Thanks for pointing that out. Here's the PR https://github.com/ruby/set/pull/40
Dan0042 (Daniel DeLorme) wrote in #note-6:
I like the concept but I'm going to bikeshed the naming: by itself "key_set" is unclear if you don't already know what it does. It sounds like the purpose is to set a key (like instance_variable_set). I'd prefer something a bit more descriptive like "keys_to_set"
Good point I addressed that
        
          
          Updated by mame (Yusuke Endoh) 8 months ago
          
          
        
        
      
      This was discussed at the dev meeting. @matz (Yukihiro Matsumoto) wanted to hear more about the use cases for this method first.
Also, since Set is currently in a halfway state where it is not fully built-in, a built-in Hash#key_set might require a special hack like Enumerable#to_set.

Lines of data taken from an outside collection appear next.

-- pv_equiv track=rewrite | github.com/maxhormazabal/depencendy_parsing | nlu_model_utils.py | checkHead
-- ===== SOURCE A (Python) =====
-- def checkHead(vector):
--   # Contamos cuantos elementos son iguales a 0
--   vector = list(vector)
--   zeros = vector.count(0)
--
--   if zeros == 0:
--     # Buscamos el primer elemento con valor 999
--     try:
--       first_999_index = vector.index(999)
--     except ValueError:
--       # Si no existe ningun 999, cambiamos el primer elemento por 0
--       vector[0] = 0
--     else:
--       # Si existe un 999, cambiamos ese elemento por 0
--       vector[first_999_index] = 0
--
--   # Si existen más de un cero, cambiamos todos los ceros excepto el primero
--   if zeros > 1:
--     first_zero_index = vector.index(0)
--     for i in range(len(vector)):
--       if vector[i] == 0 and i != first_zero_index:
--         vector[i] = first_zero_index + 1
--
--   # Reemplazamos los 999 por la posición del elemento que tiene el único valor 0
--   for i in range(len(vector)):
--     if vector[i] == 999:
--       vector[i] = vector.index(0) + 1
--   return vector
-- ===== SOURCE B (Python) =====
-- def checkHead(vector):
--   vector = list(vector)
--   # canonical zero position: first 0 if any, else first 999, else position 0
--   if 0 in vector:
--     z = vector.index(0)
--   elif 999 in vector:
--     z = vector.index(999)
--   else:
--     z = 0
--   vector[z] = 0  # raises IndexError on an empty vector, like the original
--   return [z + 1 if i != z and x in (0, 999) else x for i, x in enumerate(vector)]
-- ===== Notes on version B (the rewrite author's own statement) =====
-- stated objective: simpler
-- what changed: B computes the canonical zero index once with a three-way branch and then rewrites the list in a single enumerate pass, instead of A's separate extra-zero pass and 999 pass with a vector.index(0) rescan at every 999.
-- outside the precondition, e.g. on checkHead([]): A raises IndexError, B raises IndexError
import Mathlib
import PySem

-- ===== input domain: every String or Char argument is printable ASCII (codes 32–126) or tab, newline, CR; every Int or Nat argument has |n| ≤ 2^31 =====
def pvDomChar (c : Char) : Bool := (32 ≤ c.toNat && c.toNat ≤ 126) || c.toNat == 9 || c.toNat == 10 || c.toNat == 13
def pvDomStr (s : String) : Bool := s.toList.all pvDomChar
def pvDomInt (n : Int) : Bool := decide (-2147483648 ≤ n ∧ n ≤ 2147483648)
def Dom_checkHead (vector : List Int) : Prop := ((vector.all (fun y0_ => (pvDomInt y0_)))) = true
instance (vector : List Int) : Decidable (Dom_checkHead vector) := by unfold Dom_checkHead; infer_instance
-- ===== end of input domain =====

-- B precomputes the canonical zero position once and merges A's two rewrite passes into one pass (objective: simpler); equal return values on every nonempty list.

-- ===== PORT A =====
def checkHead (vector : List Int) : List Int :=
  let zeros := PySem.List.count vector 0
  let v1 :=
    if zeros = 0 then
      match PySem.List.index? vector 999 with
      | some p => PySem.List.pySetD vector (p : Int) 0        -- vector[first_999_index] = 0
      | none   => PySem.List.pySetD vector 0 0                -- vector[0] = 0; IndexError on [] — excluded by Pre_
    else vector
  let v2 :=
    if zeros > 1 then
      -- vector.index(0): always succeeds here since zeros > 1
      let fzi : Nat := (PySem.List.index? v1 0).getD 0
      (PySem.List.pyRange 0 (v1.length : Int) 1).foldl
        (fun w i => if PySem.List.pyGetD w i 0 = 0 ∧ i ≠ (fzi : Int) then PySem.List.pySetD w i ((fzi : Int) + 1) else w) v1
    else v1
  -- final pass: vector.index(0) is re-evaluated on the current list at each hit, as in the Python
  -- (a 0 is always present at this point, so .getD 0 is never the ValueError case)
  (PySem.List.pyRange 0 (v2.length : Int) 1).foldl
    (fun w i => if PySem.List.pyGetD w i 0 = 999 then
        PySem.List.pySetD w i ((((PySem.List.index? w 0).getD 0 : Nat) : Int) + 1)
      else w) v2

-- ===== PORT B =====
def checkHead_alt (vector : List Int) : List Int :=
  let z : Nat :=
    if vector.contains 0 then (PySem.List.index? vector 0).getD 0
    else if vector.contains 999 then (PySem.List.index? vector 999).getD 0
    else 0
  let v := PySem.List.pySetD vector (z : Int) 0               -- vector[z] = 0; IndexError on [] — excluded by Pre_
  (PySem.List.enumerate v 0).map
    (fun p => if p.1 ≠ (z : Int) ∧ (p.2 = 0 ∨ p.2 = 999) then (z : Int) + 1 else p.2)

-- ===== PRECONDITION & SPEC =====
-- Pre_ excludes only the empty list, on which both A and B raise IndexError.
def Pre_checkHead (vector : List Int) : Prop := vector ≠ []
instance (vector : List Int) : Decidable (Pre_checkHead vector) := by unfold Pre_checkHead; infer_instance
def pvWitness_checkHead : List Int := [999, 3, 0, 0]

def Spec_checkHead (vector : List Int) (out : List Int) : Prop := out = checkHead_alt vector
instance (vector : List Int) (out : List Int) : Decidable (Spec_checkHead vector out) := by unfold Spec_checkHead; infer_instance

-- ===== CLAIM (what is proved, stated in full; the proofs are below) =====
def Claim_equal_checkHead : Prop := ∀ (vector : List Int), Dom_checkHead vector → Pre_checkHead vector → Spec_checkHead vector (checkHead vector)

-- ===== LEMMAS AND PROOFS =====

-- first-occurrence characterisation of index? (converse of PySem.List.getElem_of_index?_eq_some)
lemma index?_eq_some_of_first (l : List Int) (v : Int) :
    ∀ (z : Nat), l[z]? = some v → (∀ j, j < z → l[j]? ≠ some v) → PySem.List.index? l v = some z := by
  induction l with
  | nil => intro z hz _; simp at hz
  | cons x xs ih =>
    intro z hz hlt
    cases z with
    | zero =>
      simp at hz
      subst hz
      exact PySem.List.index?_cons_self _ _
    | succ z =>
      have hx : x ≠ v := by
        intro e
        exact hlt 0 (Nat.succ_pos z) (by simp [e])
      rw [PySem.List.index?_cons_of_ne _ hx]
      rw [ih z (by simpa using hz) (fun j hj => by
        have := hlt (j+1) (Nat.succ_lt_succ hj)
        simpa using this)]
      rfl

-- a list is unchanged by writing back the element it already holds
lemma set_of_getElem? (l : List Int) (i : Nat) (a : Int) (h : l[i]? = some a) : l.set i a = l := by
  apply List.ext_getElem?
  intro j
  by_cases hj : j = i
  · subst hj
    obtain ⟨hi2, e⟩ := List.getElem?_eq_some_iff.mp h
    simp [hi2, e]
  · simp [List.getElem?_set_ne (fun hij => hj hij.symm)]

-- a foldl over the index range that conditionally overwrites position i (reading only position i) is a mapIdx
lemma foldl_set_aux (Q : Nat → Int → Prop) [inst : ∀ j x, Decidable (Q j x)] (c : Int) :
    ∀ (suf pre : List Int),
      (List.range' pre.length suf.length 1).foldl
          (fun w i => if Q i (w.getD i 0) then w.set i c else w) (pre ++ suf)
        = pre ++ suf.mapIdx (fun j x => if Q (pre.length + j) x then c else x) := by
  intro suf
  induction suf with
  | nil => intro pre; simp
  | cons x xs ih =>
    intro pre
    rw [List.length_cons, List.range'_succ, List.foldl_cons]
    have hget : (pre ++ x :: xs).getD pre.length 0 = x := by
      simp [List.getD]
    have hset : (pre ++ x :: xs).set pre.length c = pre ++ c :: xs := by
      rw [List.set_append]
      simp
    have hstep : (if Q pre.length ((pre ++ x :: xs).getD pre.length 0) then (pre ++ x :: xs).set pre.length c else pre ++ x :: xs)
        = (pre ++ [if Q pre.length x then c else x]) ++ xs := by
      by_cases hq : Q pre.length x
      · simp only [hget, hq, if_pos, hset]; simp
      · simp only [hget, hq, if_neg, not_false_iff]; simp
    rw [hstep]
    have hlen : pre.length + 1 = (pre ++ [if Q pre.length x then c else x]).length := by simp
    rw [hlen, ih]
    simp only [List.mapIdx_cons, List.append_assoc, List.singleton_append, List.length_append,
      List.length_singleton, Nat.add_zero]
    congr 2
    apply List.ext_getElem (by simp)
    intro i h1 h2
    simp only [List.getElem_mapIdx]
    congr 2
    omega

lemma foldl_set_eq_mapIdx (Q : Nat → Int → Prop) [inst : ∀ j x, Decidable (Q j x)] (c : Int) (v : List Int) :
    (List.range v.length).foldl (fun w i => if Q i (w.getD i 0) then w.set i c else w) v
      = v.mapIdx (fun j x => if Q j x then c else x) := by
  have h := foldl_set_aux Q c v []
  simpa [List.range_eq_range'] using h

-- replace the step function of a foldl under an invariant of the accumulator
lemma foldl_inv_congr {α σ : Type} (l : List α) (g g' : σ → α → σ) (I : σ → Prop) (s : σ)
    (hs : I s) (hpres : ∀ t a, I t → I (g t a)) (hag : ∀ t a, I t → g t a = g' t a) :
    l.foldl g s = l.foldl g' s := by
  induction l generalizing s with
  | nil => rfl
  | cons a l ih => simp only [List.foldl_cons, hag s a hs]; rw [← hag s a hs]; exact ih (g s a) (hpres s a hs)

-- A's extra-zeros pass is a mapIdx
lemma loopzero_eq (v : List Int) (z : Nat) :
    (PySem.List.pyRange 0 (v.length : Int) 1).foldl
        (fun w i => if PySem.List.pyGetD w i 0 = 0 ∧ i ≠ (z : Int) then PySem.List.pySetD w i ((z : Int) + 1) else w) v
      = v.mapIdx (fun j x => if x = 0 ∧ (j : Int) ≠ (z : Int) then (z : Int) + 1 else x) := by
  rw [PySem.List.pyRange_zero_natCast, List.foldl_map]
  simp only [PySem.List.pyGetD_natCast, PySem.List.pySetD_natCast]
  exact foldl_set_eq_mapIdx (fun j x => x = 0 ∧ (j : Int) ≠ (z : Int)) ((z : Int) + 1) v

https://github.com/ruby/ruby/blob/7c88cbb4a6c486348c44be24941f17ef8be6b329/prelude.rb#L34
@akr (Akira Tanaka) pointed out the possible consistency issue of Hash#compare_by_identity. Since Hash#transform_values keeps this compare_by_identity flag, the proposed patch will assign a Hash with compare_by_identity flag to @hash in Set. We will need to review it carefully to make sure it does not break the implicit assumptions of set.rb.
        
          
          Updated by mame (Yusuke Endoh) 7 months ago
          
          
        
        
      
      Given the convention of deriving methods such as key_set from keys, where the former returns a set instead of an array, one might expect a corresponding derivation like Kernel#instance_variable_set for Kernel#instance_variables. Unfortunately, this would conflict with an existing method name.
        
          
          Updated by Dan0042 (Daniel DeLorme) 7 months ago
          
          
        
        
      
      mame (Yusuke Endoh) wrote in #note-9:
Given the convention of deriving methods such as
key_setfromkeys, where the former returns a set instead of an array, one might expect a corresponding derivation likeKernel#instance_variable_setforKernel#instance_variables. Unfortunately, this would conflict with an existing method name.
In https://github.com/ruby/set/pull/40 the name was changed to #keys_to_set, so this comment doesn't apply anymore.
Then again I wish all optimizations like this could be implemented at the VM level, so that hash.keys.to_set would automatically be efficient rather than having to explicitly use the efficient version #keys_to_set.